»»

-- pv_equiv track=rewrite | github.com/dhruvji/perturb-graph | build/build_biogrid_graphs.py | neighbors_by_hop
-- ===== SOURCE A (Python) =====
-- from collections import defaultdict, deque
-- from typing import Dict, List, Set
--
-- def neighbors_by_hop(graph: Dict[str, Set[str]], start: str, max_hops: int) -> Dict[int, Set[str]]:
--     """Breadth-first search to collect neighbors by hop distance."""
--     start = start.upper()
--     visited = {start}
--     queue = deque([(start, 0)])
--     hops: Dict[int, Set[str]] = {i: set() for i in range(1, max_hops + 1)}
--
--     while queue:
--         gene, depth = queue.popleft()
--         if depth >= max_hops:
--             continue
--         for neighbor in graph.get(gene, set()):
--             if neighbor in visited:
--                 continue
--             visited.add(neighbor)
--             hop_idx = depth + 1
--             hops[hop_idx].add(neighbor)
--             queue.append((neighbor, hop_idx))
--     return hops
-- ===== SOURCE B (Python) =====
-- def neighbors_by_hop(graph, start, max_hops):
--     """Level-synchronous BFS: expand one whole frontier per hop."""
--     start = start.upper()
--     visited = {start}
--     frontier = [start]
--     hops = {h: set() for h in range(1, max_hops + 1)}
--     for h in range(1, max_hops + 1):
--         nxt = []
--         for gene in frontier:
--             for neighbor in graph.get(gene, set()):
--                 if neighbor not in visited:
--                     visited.add(neighbor)
--                     nxt.append(neighbor)
--         hops[h] = set(nxt)
--         frontier = nxt
--     return hops
-- ===== Notes on version B (the rewrite author's own statement) =====
-- stated objective: alternative
-- what changed: Replaces the deque of (node, depth) pairs with depth checks per pop by a level-synchronous BFS that expands one whole frontier list per hop and assigns each hop's set at once.
import Mathlib
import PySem

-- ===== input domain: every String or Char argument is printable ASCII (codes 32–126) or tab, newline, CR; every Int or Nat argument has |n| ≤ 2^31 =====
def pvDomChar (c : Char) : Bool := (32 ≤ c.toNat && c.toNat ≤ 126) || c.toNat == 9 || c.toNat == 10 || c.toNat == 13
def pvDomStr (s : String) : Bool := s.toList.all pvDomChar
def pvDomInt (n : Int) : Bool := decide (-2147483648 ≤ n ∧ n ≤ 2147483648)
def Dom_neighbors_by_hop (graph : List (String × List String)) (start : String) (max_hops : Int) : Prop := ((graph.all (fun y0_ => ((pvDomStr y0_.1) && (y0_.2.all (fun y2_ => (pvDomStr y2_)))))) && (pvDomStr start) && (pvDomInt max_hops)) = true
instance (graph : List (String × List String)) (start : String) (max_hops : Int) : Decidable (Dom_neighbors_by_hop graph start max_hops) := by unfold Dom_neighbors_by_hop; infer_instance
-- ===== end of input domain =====

-- B replaces A's deque of (node, depth) pairs by a level-synchronous BFS expanding one whole
-- frontier per hop (objective: alternative decomposition, same asymptotic cost).
-- Inner hop sets are Python sets: equality proved here is on the ports' insertion-ordered lists.

-- ===== PORT A =====
-- all neighbor strings occurring in the graph (termination measure helper only)
def allNodes (graph : List (String × List String)) : List String := graph.flatMap Prod.snd

lemma mem_allNodes_of_get? (graph : List (String × List String)) (gene x : String)
    (hx : x ∈ ((PySem.Dict.mk graph).get? gene).getD []) : x ∈ allNodes graph := by
  induction graph with
  | nil => simp [PySem.Dict.get?] at hx
  | cons p rest ih =>
    obtain ⟨k, vs⟩ := p
    rw [PySem.Dict.get?_mk_cons] at hx
    by_cases hk : (k == gene) = true
    · simp [hk] at hx
      simp [allNodes, List.flatMap]
      exact Or.inl hx
    · simp [hk] at hx
      have := ih hx
      simp [allNodes, List.flatMap] at this ⊢
      exact Or.inr this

««

PROBLEM STATEMENT:
Please return the data above exactly as given.

SOLVED PROBLEM:
-- pv_equiv track=rewrite | github.com/dhruvji/perturb-graph | build/build_biogrid_graphs.py | neighbors_by_hop
-- ===== SOURCE A (Python) =====
-- from collections import defaultdict, deque
-- from typing import Dict, List, Set
--
-- def neighbors_by_hop(graph: Dict[str, Set[str]], start: str, max_hops: int) -> Dict[int, Set[str]]:
--     """Breadth-first search to collect neighbors by hop distance."""
--     start = start.upper()
--     visited = {start}
--     queue = deque([(start, 0)])
--     hops: Dict[int, Set[str]] = {i: set() for i in range(1, max_hops + 1)}
--
--     while queue:
--         gene, depth = queue.popleft()
--         if depth >= max_hops:
--             continue
--         for neighbor in graph.get(gene, set()):
--             if neighbor in visited:
--                 continue
--             visited.add(neighbor)
--             hop_idx = depth + 1
--             hops[hop_idx].add(neighbor)
--             queue.append((neighbor, hop_idx))
--     return hops
-- ===== SOURCE B (Python) =====
-- def neighbors_by_hop(graph, start, max_hops):
--     """Level-synchronous BFS: expand one whole frontier per hop."""
--     start = start.upper()
--     visited = {start}
--     frontier = [start]
--     hops = {h: set() for h in range(1, max_hops + 1)}
--     for h in range(1, max_hops + 1):
--         nxt = []
--         for gene in frontier:
--             for neighbor in graph.get(gene, set()):
--                 if neighbor not in visited:
--                     visited.add(neighbor)
--                     nxt.append(neighbor)
--         hops[h] = set(nxt)
--         frontier = nxt
--     return hops
-- ===== Notes on version B (the rewrite author's own statement) =====
-- stated objective: alternative
-- what changed: Replaces the deque of (node, depth) pairs with depth checks per pop by a level-synchronous BFS that expands one whole frontier list per hop and assigns each hop's set at once.
import Mathlib
import PySem

-- ===== input domain: every String or Char argument is printable ASCII (codes 32–126) or tab, newline, CR; every Int or Nat argument has |n| ≤ 2^31 =====
def pvDomChar (c : Char) : Bool := (32 ≤ c.toNat && c.toNat ≤ 126) || c.toNat == 9 || c.toNat == 10 || c.toNat == 13
def pvDomStr (s : String) : Bool := s.toList.all pvDomChar
def pvDomInt (n : Int) : Bool := decide (-2147483648 ≤ n ∧ n ≤ 2147483648)
def Dom_neighbors_by_hop (graph : List (String × List String)) (start : String) (max_hops : Int) : Prop := ((graph.all (fun y0_ => ((pvDomStr y0_.1) && (y0_.2.all (fun y2_ => (pvDomStr y2_)))))) && (pvDomStr start) && (pvDomInt max_hops)) = true
instance (graph : List (String × List String)) (start : String) (max_hops : Int) : Decidable (Dom_neighbors_by_hop graph start max_hops) := by unfold Dom_neighbors_by_hop; infer_instance
-- ===== end of input domain =====

-- B replaces A's deque of (node, depth) pairs by a level-synchronous BFS expanding one whole
-- frontier per hop (objective: alternative decomposition, same asymptotic cost).
-- Inner hop sets are Python sets: equality proved here is on the ports' insertion-ordered lists.

-- ===== PORT A =====
-- all neighbor strings occurring in the graph (termination measure helper only)
def allNodes (graph : List (String × List String)) : List String := graph.flatMap Prod.snd

lemma mem_allNodes_of_get? (graph : List (String × List String)) (gene x : String)
    (hx : x ∈ ((PySem.Dict.mk graph).get? gene).getD []) : x ∈ allNodes graph := by
  induction graph with
  | nil => simp [PySem.Dict.get?] at hx
  | cons p rest ih =>
    obtain ⟨k, vs⟩ := p
    rw [PySem.Dict.get?_mk_cons] at hx
    by_cases hk : (k == gene) = true
    · simp [hk] at hx
      simp [allNodes, List.flatMap]
      exact Or.inl hx
    · simp [hk] at hx
      have := ih hx
      simp [allNodes, List.flatMap] at this ⊢
      exact Or.inr this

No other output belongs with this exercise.